Why play something that doesn't attack (Draft Strategy)?
By Hugh Glanville .

Are you having problems doing well at drafts?

Do you want to try something different?

Then this is for you!

Too often I have seen people going into a draft and not having any focus as to what they are going to do.

Throughout the draft they have agonising decisions over which card to pick and often use up their full allotment of time. The deck they end up with may be two colours or five, but has both strong tempo cards and strong control cards. They try building their deck and have too much removal or equipment, or very few creatures below three casting cost, or lots of cards that cost five or more, and one or two bombs.

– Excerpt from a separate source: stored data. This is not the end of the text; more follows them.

-- pv_equiv track=rewrite | github.com/Sygaro/tools | r_tools/tools/format_code.py | _brace_lang_remove_unneeded_blanks
-- ===== SOURCE A (Python) =====
-- def _brace_lang_remove_unneeded_blanks(lines: list[str]) -> list[str]:
--     out: list[str] = []
--     n = len(lines)
--     for idx, ln in enumerate(lines):
--         stripped = ln.strip()
--         if stripped == "":
--             prev = lines[idx - 1].strip() if idx > 0 else ""
--             nxt = lines[idx + 1].strip() if idx + 1 < n else ""
--             if prev.endswith("{"):
--                 continue
--             if nxt.startswith("}") or nxt.startswith("};"):
--                 continue
--         out.append(ln)
--     return out
-- ===== SOURCE B (Python) =====
-- def _brace_lang_remove_unneeded_blanks(lines: list[str]) -> list[str]:
--     # Single streaming pass: lookback via the previous stripped line and the
--     # output buffer, instead of A's index arithmetic with forward lookahead.
--     out: list[str] = []
--     prev = ""
--     for ln in lines:
--         s = ln.strip()
--         if s == "":
--             if not prev.endswith("{"):
--                 out.append(ln)
--         else:
--             if s.startswith("}") and out and out[-1].strip() == "":
--                 out.pop()
--             out.append(ln)
--         prev = s
--     return out
-- ===== Notes on version B (the rewrite author's own statement) =====
-- stated objective: simpler
-- what changed: Replaced A's enumerate loop with index arithmetic and forward lookahead (lines[idx-1]/lines[idx+1]) by a single streaming pass that tracks the previous stripped line and pops one trailing blank off the output buffer when a '}' line arrives.
import Mathlib
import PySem

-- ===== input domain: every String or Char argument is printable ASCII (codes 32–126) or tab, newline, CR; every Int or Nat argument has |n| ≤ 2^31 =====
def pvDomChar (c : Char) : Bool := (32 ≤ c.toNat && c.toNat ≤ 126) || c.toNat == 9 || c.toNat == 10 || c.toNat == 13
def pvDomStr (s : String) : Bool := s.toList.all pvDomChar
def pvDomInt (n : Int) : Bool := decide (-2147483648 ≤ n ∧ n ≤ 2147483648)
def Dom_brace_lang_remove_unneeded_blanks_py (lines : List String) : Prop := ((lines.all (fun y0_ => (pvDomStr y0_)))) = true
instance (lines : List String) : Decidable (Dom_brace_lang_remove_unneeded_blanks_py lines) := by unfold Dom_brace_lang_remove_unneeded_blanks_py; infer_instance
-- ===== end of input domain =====

-- B replaces A's index-arithmetic pass with forward lookahead by a single streaming
-- pass that keeps the previous stripped line and pops one trailing blank off the
-- output buffer when a '}' line arrives (objective: simpler decomposition, no indexing).

-- ===== PORT A =====
-- loop body of A's 'for idx, ln in enumerate(lines)' as a named helper
def pvStepA (lines : List String) (n : Int) (out : List String) (p : Int × String) : List String :=
  let idx := p.1
  let ln := p.2
  let stripped := PySem.Str.strip ln
  if stripped = "" then
    let prev := if idx > 0 then PySem.Str.strip ((PySem.List.pyGet? lines (idx - 1)).getD "") else ""
    let nxt := if idx + 1 < n then PySem.Str.strip ((PySem.List.pyGet? lines (idx + 1)).getD "") else ""
    if PySem.Str.endswith prev "{" then out
    else if PySem.Str.startswith nxt "}" || PySem.Str.startswith nxt "};" then out
    else out ++ [ln]
  else out ++ [ln]

def brace_lang_remove_unneeded_blanks_py (lines : List String) : List String :=
  (PySem.List.enumerate lines).foldl (pvStepA lines (lines.length : Int)) []

-- ===== PORT B =====
-- loop body of B's streaming pass: state = (output buffer, previous stripped line)
def pvStepB (st : List String × String) (ln : String) : List String × String :=
  let out := st.1
  let prev := st.2
  let s := PySem.Str.strip ln
  if s = "" then
    (if PySem.Str.endswith prev "{" then out else out ++ [ln], s)
  else
    let out2 := if PySem.Str.startswith s "}" && !out.isEmpty
                   && (PySem.Str.strip ((out.getLast?).getD "") == "")
                then out.dropLast else out
    (out2 ++ [ln], s)

def brace_lang_remove_unneeded_blanks_py_alt (lines : List String) : List String :=
  (lines.foldl pvStepB ([], "")).1

-- ===== PRECONDITION & SPEC =====
def Spec_brace_lang_remove_unneeded_blanks_py (lines : List String) (out : List String) : Prop := out = brace_lang_remove_unneeded_blanks_py_alt lines
instance (lines : List String) (out : List String) : Decidable (Spec_brace_lang_remove_unneeded_blanks_py lines out) := by unfold Spec_brace_lang_remove_unneeded_blanks_py; infer_instance

-- ===== CLAIM (what is proved, stated in full; the proofs are below) =====
def Claim_equal_brace_lang_remove_unneeded_blanks_py : Prop := ∀ (lines : List String), Dom_brace_lang_remove_unneeded_blanks_py lines → Spec_brace_lang_remove_unneeded_blanks_py lines (brace_lang_remove_unneeded_blanks_py lines)

-- ===== LEMMAS AND PROOFS =====

-- stripped head of the remaining lines ('nxt' of A, '' at the end)
def pvNxt : List String → String
  | [] => ""
  | r :: _ => PySem.Str.strip r

-- reference recursion both ports are reduced to
def pvSpec : String → List String → List String
  | _, [] => []
  | prev, l :: rest =>
    if PySem.Str.strip l = "" then
      if PySem.Str.endswith prev "{" then pvSpec "" rest
      else if PySem.Str.startswith (pvNxt rest) "}" then pvSpec "" rest
      else l :: pvSpec "" rest
    else l :: pvSpec (PySem.Str.strip l) rest

-- A's 'prev' expression at (Nat) position k
def pvPrev (full : List String) (k : Nat) : String :=
  if (k : Int) > 0 then PySem.Str.strip ((PySem.List.pyGet? full ((k : Int) - 1)).getD "") else ""

def pvNoBlankLast (out : List String) : Prop :=
  ∀ x ∈ out.getLast?, PySem.Str.strip x ≠ ""

lemma startswith_brace_semi (s : String) :
    PySem.Str.startswith s "};" = true → PySem.Str.startswith s "}" = true := by
  intro h
  rw [PySem.Str.startswith_eq, PySem.Chars.startswith_iff] at h ⊢
  exact List.IsPrefix.trans (by decide) h

lemma orBrace (s : String) :
    (PySem.Str.startswith s "}" || PySem.Str.startswith s "};") = PySem.Str.startswith s "}" := by
  cases h : PySem.Str.startswith s "}"
  · cases h2 : PySem.Str.startswith s "};"
    · rw [Bool.or_false]
    · exact absurd (startswith_brace_semi s h2) (by rw [h]; exact fun hc => nomatch hc)
  · rw [Bool.true_or]

lemma stepA_eq (full : List String) (k : Nat) (l : String) (rest out : List String)
    (hnxt : (if (k : Int) + 1 < (full.length : Int)
        then PySem.Str.strip ((PySem.List.pyGet? full ((k : Int) + 1)).getD "") else "")
        = pvNxt rest) :
    pvStepA full (full.length : Int) out ((k : Int), l) ++ pvSpec (PySem.Str.strip l) rest
      = out ++ pvSpec (pvPrev full k) (l :: rest) := by
  have hstep : pvStepA full (full.length : Int) out ((k : Int), l) =
      (if PySem.Str.strip l = "" then
        (if PySem.Str.endswith (pvPrev full k) "{" then out
         else if (PySem.Str.startswith (if (k : Int) + 1 < (full.length : Int)
              then PySem.Str.strip ((PySem.List.pyGet? full ((k : Int) + 1)).getD "") else "") "}"
            || PySem.Str.startswith (if (k : Int) + 1 < (full.length : Int)
              then PySem.Str.strip ((PySem.List.pyGet? full ((k : Int) + 1)).getD "") else "") "};")
           then out
         else out ++ [l])
       else out ++ [l]) := rfl
  rw [hstep, hnxt, orBrace]
  simp only [pvSpec]
  by_cases h1 : PySem.Str.strip l = ""
  · rw [if_pos h1, if_pos h1, h1]
    by_cases h2 : PySem.Str.endswith (pvPrev full k) "{" = true
    · rw [if_pos h2, if_pos h2]
    · rw [if_neg h2, if_neg h2]
      by_cases h3 : PySem.Str.startswith (pvNxt rest) "}" = true
      · rw [if_pos h3, if_pos h3]
      · rw [if_neg h3, if_neg h3]; simp
  · rw [if_neg h1, if_neg h1]; simp

lemma loopA_eq (full : List String) : ∀ (ls : List String) (k : Nat) (out : List String),
    full.drop k = ls →
    (PySem.List.enumerate ls (k : Int)).foldl (pvStepA full (full.length : Int)) out
      = out ++ pvSpec (pvPrev full k) ls := by
  intro ls
  induction ls with
  | nil => intro k out _; simp [PySem.List.enumerate, pvSpec]
  | cons l rest ih =>
    intro k out hdrop
    have hk : k < full.length := by
      by_contra hge
      simp [List.drop_eq_nil_of_le (Nat.le_of_not_lt hge)] at hdrop
    have hget : full[k]? = some l := by
      have h0 : (full.drop k)[0]? = full[k]? := by
        simp [List.getElem?_drop]
      rw [hdrop] at h0; simpa using h0.symm
    have hdrop' : full.drop (k + 1) = rest := by
      have := congrArg List.tail hdrop
      simpa [List.tail_drop] using this
    have hprev1 : pvPrev full (k + 1) = PySem.Str.strip l := by
      have hpos : ((k + 1 : Nat) : Int) > 0 := by push_cast; omega
      have hc : ((k + 1 : Nat) : Int) - 1 = ((k : Nat) : Int) := by push_cast; ring
      rw [pvPrev, if_pos hpos, hc, PySem.List.pyGet?_natCast, hget]
      rfl
    have hnxt : (if (k : Int) + 1 < (full.length : Int)
        then PySem.Str.strip ((PySem.List.pyGet? full ((k : Int) + 1)).getD "") else "")
        = pvNxt rest := by
      cases rest with
      | nil =>
        have hlen : full.length = k + 1 := by
          have := congrArg List.length hdrop
          simp [List.length_drop] at this; omega
        have hlt : ¬ ((k : Int) + 1 < (full.length : Int)) := by
          rw [hlen]; push_cast; omega
        rw [if_neg hlt]; rfl
      | cons r rest' =>
        have hget1 : full[k+1]? = some r := by
          have h1 : (full.drop k)[1]? = full[k+1]? := by
            simp [List.getElem?_drop]
          rw [hdrop] at h1; simpa using h1.symm
        have hlen : k + 1 < full.length := (List.getElem?_eq_some_iff.mp hget1).1
        have hcond : ((k : Int) + 1 < (full.length : Int)) := by push_cast; omega
        have hcast : (k : Int) + 1 = ((k + 1 : Nat) : Int) := by push_cast; ring
        rw [if_pos hcond, hcast, PySem.List.pyGet?_natCast, hget1]; rfl
    rw [PySem.List.enumerate_cons, List.foldl_cons]
    have hcast1 : (k : Int) + 1 = ((k + 1 : Nat) : Int) := by push_cast; ring
    rw [hcast1, ih (k + 1) _ hdrop', hprev1]
    exact stepA_eq full k l rest out hnxt

lemma loopB_eq : ∀ ls : List String,
    (∀ out prev, pvNoBlankLast out → (ls.foldl pvStepB (out, prev)).1 = out ++ pvSpec prev ls) ∧
    (∀ out l, PySem.Str.strip l = "" →
      (ls.foldl pvStepB (out ++ [l], "")).1 = out ++ pvSpec "" (l :: ls)) := by
  intro ls
  induction ls with
  | nil =>
    constructor
    · intro out prev _; simp [pvSpec]
    · intro out l h1
      simp only [List.foldl_nil, pvSpec, pvNxt]
      rw [if_pos h1, if_neg (by decide : ¬ PySem.Str.endswith "" "{" = true),
        if_neg (by decide : ¬ PySem.Str.startswith "" "}" = true)]
  | cons r rest ih =>
    have hstepB : ∀ (out : List String) (prev r : String), pvStepB (out, prev) r =
        (if PySem.Str.strip r = "" then
          ((if PySem.Str.endswith prev "{" then out else out ++ [r]), PySem.Str.strip r)
         else
          ((if (PySem.Str.startswith (PySem.Str.strip r) "}" && !out.isEmpty
               && (PySem.Str.strip ((out.getLast?).getD "") == ""))
            then out.dropLast else out) ++ [r], PySem.Str.strip r)) := fun _ _ _ => rfl
    constructor
    · intro out prev hnb
      rw [List.foldl_cons, hstepB]
      by_cases h1 : PySem.Str.strip r = ""
      · rw [if_pos h1, h1]
        by_cases h2 : PySem.Str.endswith prev "{" = true
        · rw [if_pos h2, (ih.1) out "" hnb]
          simp only [pvSpec]
          rw [if_pos h1, if_pos h2]
        · rw [if_neg h2, (ih.2) out r h1]
          simp only [pvSpec]
          rw [if_pos h1, if_neg h2,
            if_neg (by decide : ¬ PySem.Str.endswith "" "{" = true), if_pos h1]
      · have hc : (PySem.Str.startswith (PySem.Str.strip r) "}" && !out.isEmpty
            && (PySem.Str.strip ((out.getLast?).getD "") == "")) = false := by
          cases hout : out.getLast? with
          | none =>
            have : out = [] := List.getLast?_eq_none_iff.mp hout
            subst this; simp
          | some x =>
            have hx := hnb x (by simp [hout])
            simp [hx]
        rw [if_neg h1, if_neg (ne_true_of_eq_false hc)]
        rw [(ih.1) (out ++ [r]) _ (by intro x hx; simp at hx; subst hx; exact h1)]
        simp only [pvSpec]
        rw [if_neg h1]
        simp
    · intro out l h1
      rw [List.foldl_cons, hstepB]
      by_cases hr : PySem.Str.strip r = ""
      · rw [if_pos hr, hr,
          if_neg (by decide : ¬ PySem.Str.endswith "" "{" = true)]
        rw [(ih.2) (out ++ [l]) r hr]
        simp only [pvSpec, pvNxt]
        rw [if_pos h1, if_neg (by decide : ¬ PySem.Str.endswith "" "{" = true), hr,
          if_neg (by decide : ¬ PySem.Str.startswith "" "}" = true)]
        simp
        decide
      · by_cases h3 : PySem.Str.startswith (PySem.Str.strip r) "}" = true
        · have hc : (PySem.Str.startswith (PySem.Str.strip r) "}" && !(out ++ [l]).isEmpty
              && (PySem.Str.strip (((out ++ [l]).getLast?).getD "") == "")) = true := by
            rw [h3, List.getLast?_concat]
            simp [h1]
          rw [if_neg hr, if_pos hc, List.dropLast_concat]
          rw [(ih.1) (out ++ [r]) _ (by intro x hx; simp at hx; subst hx; exact hr)]
          simp only [pvSpec, pvNxt]
          rw [if_pos h1, if_neg (by decide : ¬ PySem.Str.endswith "" "{" = true),
            if_pos h3, if_neg hr]
          simp
        · have hc : (PySem.Str.startswith (PySem.Str.strip r) "}" && !(out ++ [l]).isEmpty
              && (PySem.Str.strip (((out ++ [l]).getLast?).getD "") == "")) = false := by
            cases hb : PySem.Str.startswith (PySem.Str.strip r) "}"
            · simp
            · exact absurd hb h3
          rw [if_neg hr, if_neg (ne_true_of_eq_false hc)]
          rw [(ih.1) ((out ++ [l]) ++ [r]) _ (by intro x hx; simp at hx; subst hx; exact hr)]
          simp only [pvSpec, pvNxt]
          rw [if_pos h1, if_neg (by decide : ¬ PySem.Str.endswith "" "{" = true),
            if_neg h3, if_neg hr]
          simp
    
lemma portA_eq_spec (lines : List String) :
    brace_lang_remove_unneeded_blanks_py lines = pvSpec "" lines := by
  have h := loopA_eq lines lines 0 [] (by simp)
  simpa [brace_lang_remove_unneeded_blanks_py, pvPrev] using h

lemma portB_eq_spec (lines : List String) :
    brace_lang_remove_unneeded_blanks_py_alt lines = pvSpec "" lines := by
  have h := (loopB_eq lines).1 [] "" (by intro x hx; simp at hx)
  simpa [brace_lang_remove_unneeded_blanks_py_alt] using h

-- ===== VERDICT (by name: the statement is the Claim_ definition above) =====
theorem brace_lang_remove_unneeded_blanks_py_spec : Claim_equal_brace_lang_remove_unneeded_blanks_py := by
  intro lines _
  unfold Spec_brace_lang_remove_unneeded_blanks_py
  rw [portA_eq_spec, portB_eq_spec]
-- ===== PRECONDITION & SPEC =====
-- Pre_ excludes polynomials that start (after leading zeros) with coefficient 1 but contain a
-- coefficient other than 0/1: there A's division triggers on its '== 1' test yet reduces entries
-- mod 2, an accidental mixture; inputs whose stripped head is not 1, and genuine GF(2) inputs
-- (all coefficients 0/1), are all admitted.
def Pre_is_irreducible_polynomial (poly : List Int) : Prop :=
  ((poly.dropWhile (fun x => decide (x = 0))).headD 0 ≠ 1)
  ∨ (poly.all (fun x => x == 0 || x == 1)) = true
instance (poly : List Int) : Decidable (Pre_is_irreducible_polynomial poly) := by
  unfold Pre_is_irreducible_polynomial; infer_instance

def pvWitness_is_irreducible_polynomial : List Int := [1, 1, 1]

def Spec_is_irreducible_polynomial (poly : List Int) (out : Bool) : Prop := out = is_irreducible_polynomial_alt poly
instance (poly : List Int) (out : Bool) : Decidable (Spec_is_irreducible_polynomial poly out) := by unfold Spec_is_irreducible_polynomial; infer_instance

-- ===== CLAIM (what is proved, stated in full; the proofs are below) =====
def Claim_equal_is_irreducible_polynomial : Prop := ∀ (poly : List Int), Dom_is_irreducible_polynomial poly → Pre_is_irreducible_polynomial poly → Spec_is_irreducible_polynomial poly (is_irreducible_polynomial poly)

-- ===== LEMMAS AND PROOFS =====

-- all entries are GF(2) bits
def BitsL (l : List Int) : Prop := ∀ x ∈ l, x = 0 ∨ x = 1

-- a bit list, lowest degree first, as a polynomial over GF(2)
noncomputable def toP : List Int → Polynomial (ZMod 2)
  | [] => 0
  | b :: t => Polynomial.C (b : ZMod 2) + Polynomial.X * toP t

theorem toP_coeff : ∀ (l : List Int) (i : Nat), (toP l).coeff i = ((l.getD i 0 : Int) : ZMod 2) := by
  intro l
  induction l with
  | nil => intro i; simp [toP]
  | cons b t ih =>
    intro i
    cases i with
    | zero => simp [toP, Polynomial.coeff_add, Polynomial.coeff_C, Polynomial.coeff_X_mul_zero]
    | succ n =>
      simp only [toP, Polynomial.coeff_add, Polynomial.coeff_X_mul, ih, List.getD_cons_succ]
      rw [Polynomial.coeff_C, if_neg (by omega)]
      simp

theorem toP_degree_lt (l : List Int) : (toP l).degree < (l.length : Nat) := by
  rw [Polynomial.degree_lt_iff_coeff_zero]
  intro m hm
  rw [toP_coeff]
  have hlen : l.length ≤ m := by exact_mod_cast hm
  rw [List.getD_eq_getElem?_getD, List.getElem?_eq_none (by omega)]
  simp

theorem toP_append (a b : List Int) :
    toP (a ++ b) = toP a + Polynomial.X ^ a.length * toP b := by
  induction a with
  | nil => simp [toP]
  | cons x t ih =>
    simp only [List.cons_append, toP, ih, List.length_cons, pow_succ]
    ring

theorem toP_replicate_zero (n : Nat) : toP (List.replicate n 0) = 0 := by
  induction n with
  | zero => rfl
  | succ k ih => simp [List.replicate_succ, toP, ih]

theorem intCast_mod_two (x : Int) : ((x % 2 : Int) : ZMod 2) = (x : ZMod 2) := by
  have h : (x % 2 : Int) = x - 2 * (x / 2) := by omega
  rw [h]
  push_cast
  have h2 : ((2 : Int) : ZMod 2) = 0 := by decide
  push_cast at h2
  rw [h2]
  ring

theorem toP_eq_zero_bits (l : List Int) (hb : BitsL l) :
    (toP l = 0) ↔ (l.all (fun x => x == 0) = true) := by
  constructor
  · intro h
    rw [List.all_eq_true]
    intro x hx
    rcases List.getElem_of_mem hx with ⟨i, hi, rfl⟩
    have hc := toP_coeff l i
    rw [h, Polynomial.coeff_zero] at hc
    have hg : l.getD i 0 = l[i] := by
      rw [List.getD_eq_getElem?_getD, List.getElem?_eq_getElem hi]; rfl
    rw [hg] at hc
    rcases hb l[i] hx with h0 | h1
    · simp [h0]
    · rw [h1] at hc; exact absurd hc.symm (by decide)
  · intro h
    induction l with
    | nil => rfl
    | cons x t ih =>
      simp only [List.all_cons, Bool.and_eq_true, beq_iff_eq] at h
      have := ih (fun y hy => hb y (List.mem_cons_of_mem _ hy)) h.2
      simp [toP, h.1, this]

theorem toP_inj_bits (a b : List Int) (ha : BitsL a) (hb : BitsL b)
    (hlen : a.length = b.length) (h : toP a = toP b) : a = b := by
  apply List.ext_getElem hlen
  intro i hia hib
  have hc : ((a.getD i 0 : Int) : ZMod 2) = ((b.getD i 0 : Int) : ZMod 2) := by
    rw [← toP_coeff, ← toP_coeff, h]
  have hga : a.getD i 0 = a[i] := by
    rw [List.getD_eq_getElem?_getD, List.getElem?_eq_getElem hia]; rfl
  have hgb : b.getD i 0 = b[i] := by
    rw [List.getD_eq_getElem?_getD, List.getElem?_eq_getElem hib]; rfl
  rw [hga, hgb] at hc
  rcases ha a[i] (List.getElem_mem hia) with h0 | h1 <;>
    rcases hb b[i] (List.getElem_mem hib) with g0 | g1
  · rw [h0, g0]
  · exfalso; rw [h0, g1] at hc; revert hc; decide
  · exfalso; rw [h1, g0] at hc; revert hc; decide
  · rw [h1, g1]
-- A's diffs loop and B's dict comprehension produce the same items
theorem pvDiffs_eq (lc rc : PySem.Dict String Int) :
    ((PySem.Set.union (PySem.Set.ofList lc.keys) (PySem.Set.ofList rc.keys)).foldl
      (fun (diffs : PySem.Dict String (Int × Int × Int)) e =>
        if lc.getD e 0 != rc.getD e 0 then
          diffs.insert e (lc.getD e 0, rc.getD e 0, lc.getD e 0 - rc.getD e 0)
        else diffs)
      PySem.Dict.empty).items
    = (PySem.Dict.ofList (((PySem.List.dedup (lc.keys ++ rc.keys)).filter
        (fun e => lc.getD e 0 != rc.getD e 0)).map
        (fun e => (e, lc.getD e 0, rc.getD e 0, lc.getD e 0 - rc.getD e 0)))).items := by
  have hU : PySem.Set.union (PySem.Set.ofList lc.keys) (PySem.Set.ofList rc.keys)
      = PySem.List.dedup (lc.keys ++ rc.keys) := by
    rw [PySem.List.dedup_eq_ofList, PySem.Set.ofList_append]
    show (PySem.Set.ofList lc.keys).update (PySem.Set.ofList rc.keys) = _
    rw [PySem.Set.update_eq_append_filter, PySem.Set.update_eq_append_filter,
      PySem.Set.ofList_ofList]
  rw [hU]
  have hE : (PySem.List.dedup (lc.keys ++ rc.keys)).Nodup := by
    rw [PySem.List.dedup_eq_ofList]; exact PySem.Set.nodup_ofList _
  have hEf : ((PySem.List.dedup (lc.keys ++ rc.keys)).filter
      (fun e => lc.getD e 0 != rc.getD e 0)).Nodup := hE.filter _
  rw [PySem.List.foldl_if_eq_foldl_filter
    (fun e => lc.getD e 0 != rc.getD e 0)
    (fun (diffs : PySem.Dict String (Int × Int × Int)) e =>
      diffs.insert e (lc.getD e 0, rc.getD e 0, lc.getD e 0 - rc.getD e 0))]
  rw [PySem.Dict.items_foldl_insert_fresh _ (fun e => e)
    (fun e => (lc.getD e 0, rc.getD e 0, lc.getD e 0 - rc.getD e 0)) _
    (fun a _ => PySem.Dict.contains_empty a) (by simpa using hEf)]
  show _ = (PySem.Dict.empty.update _).items
  rw [show (PySem.Dict.update (PySem.Dict.empty) (((PySem.List.dedup (lc.keys ++ rc.keys)).filter
        (fun e => lc.getD e 0 != rc.getD e 0)).map
        (fun e => (e, lc.getD e 0, rc.getD e 0, lc.getD e 0 - rc.getD e 0)))) =
    (((PySem.List.dedup (lc.keys ++ rc.keys)).filter
        (fun e => lc.getD e 0 != rc.getD e 0)).map
        (fun e => (e, lc.getD e 0, rc.getD e 0, lc.getD e 0 - rc.getD e 0))).foldl
      (fun acc p => acc.insert p.1 p.2) PySem.Dict.empty from rfl]
  have hB := PySem.Dict.items_foldl_insert_fresh
    (l := ((PySem.List.dedup (lc.keys ++ rc.keys)).filter
      (fun e => lc.getD e 0 != rc.getD e 0)).map
      (fun e => (e, lc.getD e 0, rc.getD e 0, lc.getD e 0 - rc.getD e 0)))
    (k := fun (p : String × Int × Int × Int) => p.1) (v := fun p => p.2)
    (d := PySem.Dict.empty)
    (fun a _ => PySem.Dict.contains_empty a.1)
    (by simpa [List.map_map, Function.comp_def] using hEf)
  beta_reduce at hB
  rw [hB]
  simp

They lose a game to a deck when they lose tempo, after laying a good creature early with nothing to back it up until turn five. Another game they win with their bomb (e.g. Bosh). In the third game, their opponent plays a creature on turn two and three, removes their first creature then casts Blinding Beam/Neurok Spy and wins the game.

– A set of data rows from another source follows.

-- pv_equiv track=rewrite | github.com/ssolllll/Coding_test_practice | Programmers_Lv.0/저주의 숫자 3.py | solution
-- ===== SOURCE A (Python) =====
-- def solution(n):
--     answer = 0
--     value = 1
--     while True:
--         answer = 0
--         for v in range(value,n+1):
--             if v%3 == 0 or '3' in str(v):
--                 answer += 1
--         value = n+1
--         n += answer
--         if answer == 0 and n %3 != 0:
--             break
--     return n
-- ===== SOURCE B (Python) =====
-- def solution(n):
--     x = 0
--     for _ in range(n):
--         x += 1
--         while x % 3 == 0 or '3' in str(x):
--             x += 1
--     return x
-- ===== Notes on version B (the rewrite author's own statement) =====
-- stated objective: alternative
-- what changed: A repeatedly bulk-counts cursed numbers in growing segments and shifts n by that count until a fixed point; B directly walks the good (non-multiple-of-3, no digit '3') numbers one by one, taking the n-th.
-- outside the precondition, e.g. on solution(-1): A returns -1, B returns 0; on solution(-2): A returns -2, B returns 0; on solution(0): A does not finish within the time limit, B returns 0
import Mathlib
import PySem

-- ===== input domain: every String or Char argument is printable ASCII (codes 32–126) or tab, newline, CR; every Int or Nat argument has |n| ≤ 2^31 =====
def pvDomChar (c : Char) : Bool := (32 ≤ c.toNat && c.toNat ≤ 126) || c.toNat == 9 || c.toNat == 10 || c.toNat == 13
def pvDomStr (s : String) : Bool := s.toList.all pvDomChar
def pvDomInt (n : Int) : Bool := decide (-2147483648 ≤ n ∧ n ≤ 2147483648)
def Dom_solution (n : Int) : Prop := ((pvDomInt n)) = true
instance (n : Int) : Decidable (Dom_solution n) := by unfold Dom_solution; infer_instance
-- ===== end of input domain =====

-- B walks the good numbers one by one instead of A's segment-recount fixed-point loop; same cost, plainer structure (return value only).

-- ===== PORT A =====
-- the "cursed" test  v%3 == 0 or '3' in str(v)  shared verbatim by both Pythons
def pvCursed (v : Int) : Bool :=
  PySem.Int.mod v 3 == 0 || PySem.Str.isIn "3" (PySem.Int.toStr v)

-- while True: recount cursed in [value, n], shift n, until answer==0 and n%3!=0.
-- fuel is only a totality device (Python diverges for n ≤ 0 with n%3==0, outside Pre_);
-- fuel 10^n.toNat + 2 is proved sufficient for every n admitted by Pre_.
def solutionLoop : Nat → Int → Int → Int
  | 0, _, n => n
  | fuel+1, value, n =>
    let answer : Int :=
      (PySem.List.pyRange value (n+1) 1).foldl (fun a v => if pvCursed v then a + 1 else a) 0
    if answer = 0 ∧ PySem.Int.mod (n + answer) 3 ≠ 0 then n + answer
    else solutionLoop fuel (n+1) (n + answer)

They got lucky to curve out like that? Or did they just draft focused, with a strategy.

A friend of mine, (yes!, really it's not me) employs an interesting draft strategy which has always done him well, never worse than 2-1 at a FNM.

From the beginning to end of each block he employs the same strategy no matter what!!!!!

Usually this type of inflexible drafting backfires (i.e. always drafting W/R, neighbours drafting same colours) but his draft theory is flexible.

Have you ever had a situation near the start of a pack (1-5 picks in) where you have the choice between a good removal spell and a good creature? What do you pick? The removal?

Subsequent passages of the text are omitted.